Татьяна Сергеевна Смирнова. "Воспоминания о Промысле Божием, милующем нас, не понимающих Его любви".
Батюшке часто задавали вопрос на животрепещущую для монахов тему – об Иисусовой сердечно-умственной молитве. Отец Иоанн, как опытно прошедший эту школу, где сама жизнь уже ответила ему на этот вопрос, видимо преображался. Привожу один из таких разговоров. «Для такой молитвы, дорогие мои, необходимы три важных условия: нужно стяжать тишину в голове, тишину в сердце и тишину вокруг себя. Если хоть одно из этих условий нарушается, то умно-сердечная молитва невозможна. Тишина в голове – это совершенное отсутствие помыслов; мир и покой – в сердце, который приходит только с очищением его от страстей; и полное, полное безмолвие вокруг нас».

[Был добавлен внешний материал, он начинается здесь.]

-- pv_equiv track=rewrite | github.com/GenukaM/Research_Trends | Game8.py | validate_goal
-- ===== SOURCE A (Python) =====
-- GRID_SIZE =20
--
-- maze = [
--     [2,2,2,2,2,2,2,2,2,0,0,0,2,2,2,2,2,2,2,2],
--     [2,2,2,2,2,2,2,2,2,0,0,0,2,2,2,2,2,2,2,2],
--     [2,2,2,2,2,2,2,2,2,0,0,0,2,2,2,2,2,2,2,2],
--     [2,2,2,2,2,2,2,2,2,0,0,0,2,2,2,2,2,2,2,2],
--     [2,2,2,2,2,2,2,2,2,0,0,0,2,2,2,2,2,2,2,2],
--     [2,2,2,2,2,2,2,2,2,0,0,0,2,2,2,2,2,2,2,2],
--     [2,2,2,2,2,2,2,2,2,0,0,0,2,2,2,2,2,2,2,2],
--     [2,2,2,2,2,2,2,2,2,0,0,0,2,2,2,2,2,2,2,2],
--     [2,2,2,2,2,2,2,2,2,0,0,0,2,2,2,2,2,2,2,2],
--     [2,2,2,2,2,2,2,2,2,0,0,0,2,2,2,2,2,2,2,2],
--     [2,2,2,2,2,2,2,2,2,0,0,0,2,2,2,2,2,2,2,2],
--     [2,2,2,2,2,2,2,2,2,0,0,0,2,2,2,2,2,2,2,2],
--     [2,2,2,2,2,2,2,2,2,0,0,0,2,2,2,2,2,2,2,2],
--     [2,2,2,2,2,2,2,2,2,0,0,0,2,2,2,2,2,2,2,2],
--     [2,2,2,2,2,2,2,2,2,0,0,0,2,2,2,2,2,2,2,2],
--     [2,2,2,2,2,2,2,2,2,0,0,0,2,2,2,2,2,2,2,2],
--     [2,2,2,2,2,2,2,2,2,0,0,0,2,2,2,2,2,2,2,2],
--     [2,2,2,2,2,2,2,2,2,0,0,0,2,2,2,2,2,2,2,2],
--     [2,2,2,2,2,2,2,2,2,0,0,0,2,2,2,2,2,2,2,2],
--     [2,2,2,2,2,2,2,2,2,0,0,0,2,2,2,2,2,2,2,2],
-- ]
--
-- def validate_goal(goal):
--     """Ensure that the goal is in an open space."""
--     x, y = goal
--     if maze[y][x] != 0:  # If the goal is not open, find a new valid goal
--         # For simplicity, let's find the first available open space for the goal
--         for i in range(GRID_SIZE):
--             for j in range(GRID_SIZE):
--                 if maze[j][i] == 0 and j == 0:  # Goal is on top row
--                     return (i, j)
--     return goal
-- ===== SOURCE B (Python) =====
-- GRID_SIZE = 20
--
-- maze = [
--     [2,2,2,2,2,2,2,2,2,0,0,0,2,2,2,2,2,2,2,2],
--     [2,2,2,2,2,2,2,2,2,0,0,0,2,2,2,2,2,2,2,2],
--     [2,2,2,2,2,2,2,2,2,0,0,0,2,2,2,2,2,2,2,2],
--     [2,2,2,2,2,2,2,2,2,0,0,0,2,2,2,2,2,2,2,2],
--     [2,2,2,2,2,2,2,2,2,0,0,0,2,2,2,2,2,2,2,2],
--     [2,2,2,2,2,2,2,2,2,0,0,0,2,2,2,2,2,2,2,2],
--     [2,2,2,2,2,2,2,2,2,0,0,0,2,2,2,2,2,2,2,2],
--     [2,2,2,2,2,2,2,2,2,0,0,0,2,2,2,2,2,2,2,2],
--     [2,2,2,2,2,2,2,2,2,0,0,0,2,2,2,2,2,2,2,2],
--     [2,2,2,2,2,2,2,2,2,0,0,0,2,2,2,2,2,2,2,2],
--     [2,2,2,2,2,2,2,2,2,0,0,0,2,2,2,2,2,2,2,2],
--     [2,2,2,2,2,2,2,2,2,0,0,0,2,2,2,2,2,2,2,2],
--     [2,2,2,2,2,2,2,2,2,0,0,0,2,2,2,2,2,2,2,2],
--     [2,2,2,2,2,2,2,2,2,0,0,0,2,2,2,2,2,2,2,2],
--     [2,2,2,2,2,2,2,2,2,0,0,0,2,2,2,2,2,2,2,2],
--     [2,2,2,2,2,2,2,2,2,0,0,0,2,2,2,2,2,2,2,2],
--     [2,2,2,2,2,2,2,2,2,0,0,0,2,2,2,2,2,2,2,2],
--     [2,2,2,2,2,2,2,2,2,0,0,0,2,2,2,2,2,2,2,2],
--     [2,2,2,2,2,2,2,2,2,0,0,0,2,2,2,2,2,2,2,2],
--     [2,2,2,2,2,2,2,2,2,0,0,0,2,2,2,2,2,2,2,2],
-- ]
--
-- def validate_goal(goal):
--     """Ensure that the goal is in an open space."""
--     x, y = goal
--     if maze[y][x] == 0:
--         return goal
--     # goal blocked: take the first open cell of the top row, if any
--     for i in range(GRID_SIZE):
--         if maze[0][i] == 0:
--             return (i, 0)
--     return goal
-- ===== Notes on version B (the rewrite author's own statement) =====
-- stated objective: simpler
-- what changed: Replaced A's 20x20 nested scan (whose inner j-loop only ever fires at j==0) by a single flat pass over the top row of the maze.
import Mathlib
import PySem

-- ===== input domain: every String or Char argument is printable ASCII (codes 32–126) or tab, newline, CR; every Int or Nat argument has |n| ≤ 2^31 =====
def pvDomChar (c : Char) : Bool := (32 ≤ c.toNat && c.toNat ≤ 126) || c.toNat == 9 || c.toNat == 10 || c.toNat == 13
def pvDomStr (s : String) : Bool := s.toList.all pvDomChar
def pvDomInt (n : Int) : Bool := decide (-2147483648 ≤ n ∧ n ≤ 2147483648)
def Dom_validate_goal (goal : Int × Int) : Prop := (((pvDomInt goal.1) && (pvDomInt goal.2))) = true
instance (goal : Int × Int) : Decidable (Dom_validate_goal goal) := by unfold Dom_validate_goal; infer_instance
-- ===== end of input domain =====

-- B replaces A's 20x20 nested scan (whose inner loop only ever fires at j==0) by a single flat pass over the top row: simpler.


-- Module-level constant shared by both programs (same data in Source A and Source B).
def mazeRow0 : List Int := [2,2,2,2,2,2,2,2,2,0,0,0,2,2,2,2,2,2,2,2]

def mazeL : List (List Int) := List.replicate 20 mazeRow0

-- ===== PORT A =====
-- inner j-loop of A: first j in js with maze[j][i] == 0 and j == 0 (indices here are always in range 0..19)
def aInner (i : Nat) (js : List Nat) : Option (Int × Int) :=
  match js with
  | [] => none
  | j :: rest =>
      if ((mazeL.getD j []).getD i 0 == 0) && (j == 0) then some ((i : Int), (j : Int))
      else aInner i rest

-- outer i-loop of A
def aOuter (is : List Nat) : Option (Int × Int) :=
  match is with
  | [] => none
  | i :: rest =>
      match aInner i (List.range 20) with
      | some p => some p
      | none => aOuter rest

def validate_goal (goal : Int × Int) : Int × Int :=
  let x := goal.1
  let y := goal.2
  match PySem.List.pyGet? mazeL y with
  | none => goal            -- IndexError in Python: excluded by Pre_
  | some row =>
      match PySem.List.pyGet? row x with
      | none => goal        -- IndexError in Python: excluded by Pre_
      | some v =>
          if v ≠ 0 then
            match aOuter (List.range 20) with
            | some p => p
            | none => goal
          else goal

-- ===== PORT B =====
-- single flat pass over the top row: first i with maze[0][i] == 0
def bScan (is : List Nat) : Option Int :=
  match is with
  | [] => none
  | i :: rest => if mazeRow0.getD i 0 == 0 then some (i : Int) else bScan rest

def validate_goal_alt (goal : Int × Int) : Int × Int :=
  let x := goal.1
  let y := goal.2
  match PySem.List.pyGet? mazeL y with
  | none => goal            -- IndexError in Python: excluded by Pre_
  | some row =>
      match PySem.List.pyGet? row x with
      | none => goal        -- IndexError in Python: excluded by Pre_
      | some v =>
          if v == 0 then goal
          else
            match bScan (List.range 20) with
            | some i => (i, 0)
            | none => goal

-- ===== PRECONDITION & SPEC =====
-- Pre_ excludes exactly the inputs where Python raises IndexError (goal indices outside -20..19).
def Pre_validate_goal (goal : Int × Int) : Prop :=
  -20 ≤ goal.1 ∧ goal.1 ≤ 19 ∧ -20 ≤ goal.2 ∧ goal.2 ≤ 19
instance (goal : Int × Int) : Decidable (Pre_validate_goal goal) := by unfold Pre_validate_goal; infer_instance
def pvWitness_validate_goal : (Int × Int) := (3, 5)

def Spec_validate_goal (goal : Int × Int) (out : Int × Int) : Prop := out = validate_goal_alt goal
instance (goal : Int × Int) (out : Int × Int) : Decidable (Spec_validate_goal goal out) := by unfold Spec_validate_goal; infer_instance

-- ===== CLAIM (what is proved, stated in full; the proofs are below) =====
def Claim_equal_validate_goal : Prop := ∀ (goal : Int × Int), Dom_validate_goal goal → Pre_validate_goal goal → Spec_validate_goal goal (validate_goal goal)

-- ===== LEMMAS AND PROOFS =====
theorem aOuter_eval : aOuter (List.range 20) = some (9, 0) := by decide

theorem bScan_eval : bScan (List.range 20) = some 9 := by decide

-- ===== VERDICT (by name: the statement is the Claim_ definition above) =====
theorem validate_goal_spec : Claim_equal_validate_goal := by
  intro ⟨x, y⟩ _ _
  show validate_goal (x, y) = validate_goal_alt (x, y)
  cases hrow : PySem.List.pyGet? mazeL y with
  | none => simp [validate_goal, validate_goal_alt, hrow]
  | some row =>
      cases hv : PySem.List.pyGet? row x with
      | none => simp [validate_goal, validate_goal_alt, hrow, hv]
      | some v =>
          by_cases h : v = 0 <;>
            simp [validate_goal, validate_goal_alt, hrow, hv, h, aOuter_eval, bScan_eval]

Весь этот разговор отец Иоанн сопровождал жестами, одной рукой он коснулся своего лба, обеими руками – сердца, и, широко разведя руки, обвел окружающее пространство. «Ничего этого у нас нет, а значит, нам, други мои, доступна пока только словесная молитва, вот о ней и не забывайте. Молитесь, как можете, как умеете, главное же, чтобы молитва исходила из сердца и была искренняя. И для умно-сердечной молитвы, деточки, надо еще на кресте повисеть, да не день и не месяц, но сколько даст Бог. Старец Серафим (Романцов) был распят всю жизнь. Он получил умно-сердечную молитву, в шестнадцать лет, вкусил сладость духовной жизни, проникся ею, потеряв вкус ко всему земному. Это был Божий дар, предваряющий многотрудный жизненный путь. Но дар отошел. И от юности до глубокой старости жил отец Серафим памятью о прочувствованном. А вернулась умно-сердечная молитва к нему за неделю до смерти как награда за верность Богу в страданиях всей прожитой жизни. Страдания же были немалые: заключение в концлагере, двенадцать лет пустынничества на Кавказе. Молитва сердечная явилась в такой силе и полноте, что старец, испытав в ней касание иного мира, сказал, что жить на земле больше не может. Мы же пока и малейшей обиды потерпеть не можем, так что до умно-сердечной молитвы нам еще очень и очень далеко».